Bank Indonesia (BI) hari ini menetapkan suku bunga acuan atau BI 7days reverse repo rate di level 3,5%. Ini artinya BI sudah 14 kali berturut-turut menahan suku bunga acuan.
Gubernur BI Perry Warjiyo mengungkapkan, suku bunga deposit facility sebesar 2,75% dan suku bunga lending facility tetap sebesar 4,25%.
"Keputusan ini sejalan dengan perlunya menjaga stabilitas nilai tukar dan terkendalinya inflasi dan mendorong pertumbuhan ekonomi di tengah tekanan eksternal yang meningkat terkait tekanan eksternal yang meningkat karena ketegangan Rusia-Ukraina dan percepatan normalisasi kebijakan moneter di negara maju," kata dia dalam konferensi pers, Selasa (19/4/2022).
Dia menyebutkan BI juga terus mengoptimalkan strategi bauran kebijakan untuk menjaga stabilitas dan mendukung pemulihan ekonomi lebih lanjut.

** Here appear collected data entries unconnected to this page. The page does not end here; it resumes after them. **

-- pv_equiv track=rewrite | github.com/anonymous-secure-marl/PrivacyPreservingSupplyGame | Supply-Chain/marl/util.py | concatenate_spaces
-- ===== SOURCE A (Python) =====
-- def concatenate_spaces(individual_spaces):
--     stacked_size = []
--     head, end = 0, 0
--     for shape in individual_spaces:
--         end = end + shape
--         # end_a = end_a + action_shape
--         range_next = (head, end)
--         # range_a = (head_a, end_a)
--         stacked_size.append(range_next)
--         # action_size.append(range_a)
--         head = end
--         # head_a = end_a
--     return stacked_size
-- ===== SOURCE B (Python) =====
-- def concatenate_spaces(individual_spaces):
--     # Build the ranges back-to-front: start from the grand total and walk the
--     # sizes in reverse, peeling each size off the running end; reverse at the end.
--     end = sum(individual_spaces)
--     out = []
--     for shape in reversed(individual_spaces):
--         out.append((end - shape, end))
--         end -= shape
--     out.reverse()
--     return out
-- ===== Notes on version B (the rewrite author's own statement) =====
-- stated objective: alternative
-- what changed: Instead of A's forward running head/end accumulator, B computes the grand total first, walks the sizes in reverse subtracting each size from a running end to emit ranges back-to-front, and reverses the result.
import Mathlib
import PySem

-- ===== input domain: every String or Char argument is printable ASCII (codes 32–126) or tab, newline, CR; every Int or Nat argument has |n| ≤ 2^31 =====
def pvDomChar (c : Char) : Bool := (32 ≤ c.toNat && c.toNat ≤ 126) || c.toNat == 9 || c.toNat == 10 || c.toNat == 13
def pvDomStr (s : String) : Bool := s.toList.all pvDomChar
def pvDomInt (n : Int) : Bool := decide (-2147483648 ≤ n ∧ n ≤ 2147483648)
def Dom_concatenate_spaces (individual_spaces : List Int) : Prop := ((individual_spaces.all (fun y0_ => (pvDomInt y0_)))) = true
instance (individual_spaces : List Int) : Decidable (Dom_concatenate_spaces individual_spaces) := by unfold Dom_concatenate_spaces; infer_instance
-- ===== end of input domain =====

-- B replaces A's forward head/end accumulator loop by a back-to-front build: total sum first,
-- then a reverse walk subtracting each size from the running end, reversed at the end. Same O(n) cost.

-- ===== PORT A =====
-- A's loop: state (head, end, acc); each step appends (head, end+shape) and advances head
def concatenate_spaces (individual_spaces : List Int) : List (Int × Int) :=
  (individual_spaces.foldl
    (fun st shape =>
      let head := st.1
      let e := st.2.1
      let acc := st.2.2
      let e' := e + shape
      (e', e', acc ++ [(head, e')]))
    ((0 : Int), (0 : Int), ([] : List (Int × Int)))).2.2

-- ===== PORT B =====
-- end = sum(xs); for shape in reversed(xs): append (end-shape, end); end -= shape; reverse
def concatenate_spaces_alt (individual_spaces : List Int) : List (Int × Int) :=
  let total := individual_spaces.foldl (· + ·) 0
  let st := individual_spaces.reverse.foldl
    (fun (st : Int × List (Int × Int)) shape =>
      (st.1 - shape, st.2 ++ [(st.1 - shape, st.1)]))
    (total, ([] : List (Int × Int)))
  st.2.reverse

-- ===== PRECONDITION & SPEC =====
def Spec_concatenate_spaces (individual_spaces : List Int) (out : List (Int × Int)) : Prop := out = concatenate_spaces_alt individual_spaces
instance (individual_spaces : List Int) (out : List (Int × Int)) : Decidable (Spec_concatenate_spaces individual_spaces out) := by unfold Spec_concatenate_spaces; infer_instance

-- ===== CLAIM (what is proved, stated in full; the proofs are below) =====
def Claim_equal_concatenate_spaces : Prop := ∀ (individual_spaces : List Int), Dom_concatenate_spaces individual_spaces → Spec_concatenate_spaces individual_spaces (concatenate_spaces individual_spaces)

-- ===== LEMMAS AND PROOFS =====

-- reference function: ranges starting at offset s
def pvRanges (s : Int) : List Int → List (Int × Int)
  | [] => []
  | x :: xs => (s, s + x) :: pvRanges (s + x) xs

theorem pvRanges_append (as : List Int) : ∀ (s y : Int),
    pvRanges s (as ++ [y]) = pvRanges s as ++ [(s + as.sum, s + as.sum + y)] := by
  induction as with
  | nil => intro s y; simp [pvRanges]
  | cons a t ih =>
    intro s y
    simp only [List.cons_append, pvRanges, ih (s + a) y, List.sum_cons]
    ring_nf

theorem foldA_eq (xs : List Int) : ∀ (s : Int) (acc : List (Int × Int)),
    (xs.foldl
      (fun st shape =>
        let head := st.1
        let e := st.2.1
        let acc := st.2.2
        let e' := e + shape
        (e', e', acc ++ [(head, e')]))
      (s, s, acc)).2.2
    = acc ++ pvRanges s xs := by
  induction xs with
  | nil => intro s acc; simp [pvRanges]
  | cons x t ih =>
    intro s acc
    simp only [List.foldl, pvRanges]
    rw [ih (s + x) (acc ++ [(s, s + x)])]
    simp

theorem foldl_add_eq (xs : List Int) : ∀ (a : Int), xs.foldl (· + ·) a = a + xs.sum := by
  induction xs with
  | nil => intro a; simp
  | cons x t ih => intro a; simp [List.foldl, ih, add_assoc]

theorem foldB_eq (ys : List Int) : ∀ (s : Int) (acc : List (Int × Int)),
    ys.foldl
      (fun (st : Int × List (Int × Int)) shape =>
        (st.1 - shape, st.2 ++ [(st.1 - shape, st.1)]))
      (s + ys.sum, acc)
    = (s, acc ++ (pvRanges s ys.reverse).reverse) := by
  induction ys with
  | nil => intro s acc; simp [pvRanges]
  | cons y t ih =>
    intro s acc
    simp only [List.foldl, List.sum_cons, List.reverse_cons]
    have h1 : s + (y + t.sum) - y = s + t.sum := by ring
    have h3 : s + (y + t.sum) = s + t.sum + y := by ring
    rw [h1, h3, ih s (acc ++ [(s + t.sum, s + t.sum + y)])]
    rw [pvRanges_append]
    simp [List.sum_reverse]

theorem concatenate_spaces_eq (xs : List Int) :
    concatenate_spaces xs = concatenate_spaces_alt xs := by
  unfold concatenate_spaces concatenate_spaces_alt
  rw [foldA_eq xs 0 []]
  have ht : xs.foldl (· + ·) 0 = 0 + xs.reverse.sum := by
    rw [foldl_add_eq, List.sum_reverse]
  simp only [ht]
  rw [foldB_eq xs.reverse 0 []]
  simp

-- ===== VERDICT (by name: the statement is the Claim_ definition above) =====
theorem concatenate_spaces_spec : Claim_equal_concatenate_spaces := by
  intro xs _
  unfold Spec_concatenate_spaces
  exact concatenate_spaces_eq xs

Selain itu BI juga terus memperkuat sinergi kebijakan dengan Pemerintah dan Komite Stabilitas Sistem Keuangan (KSSK) dalam rangka mengendalikan inflasi, menjaga stabilitas moneter dan sistem keuangan, serta meningkatkan kredit/pembiayaan kepada dunia usaha pada sektor-sektor prioritas untuk mendorong pertumbuhan ekonomi, ekspor, serta inklusi ekonomi dan keuangan.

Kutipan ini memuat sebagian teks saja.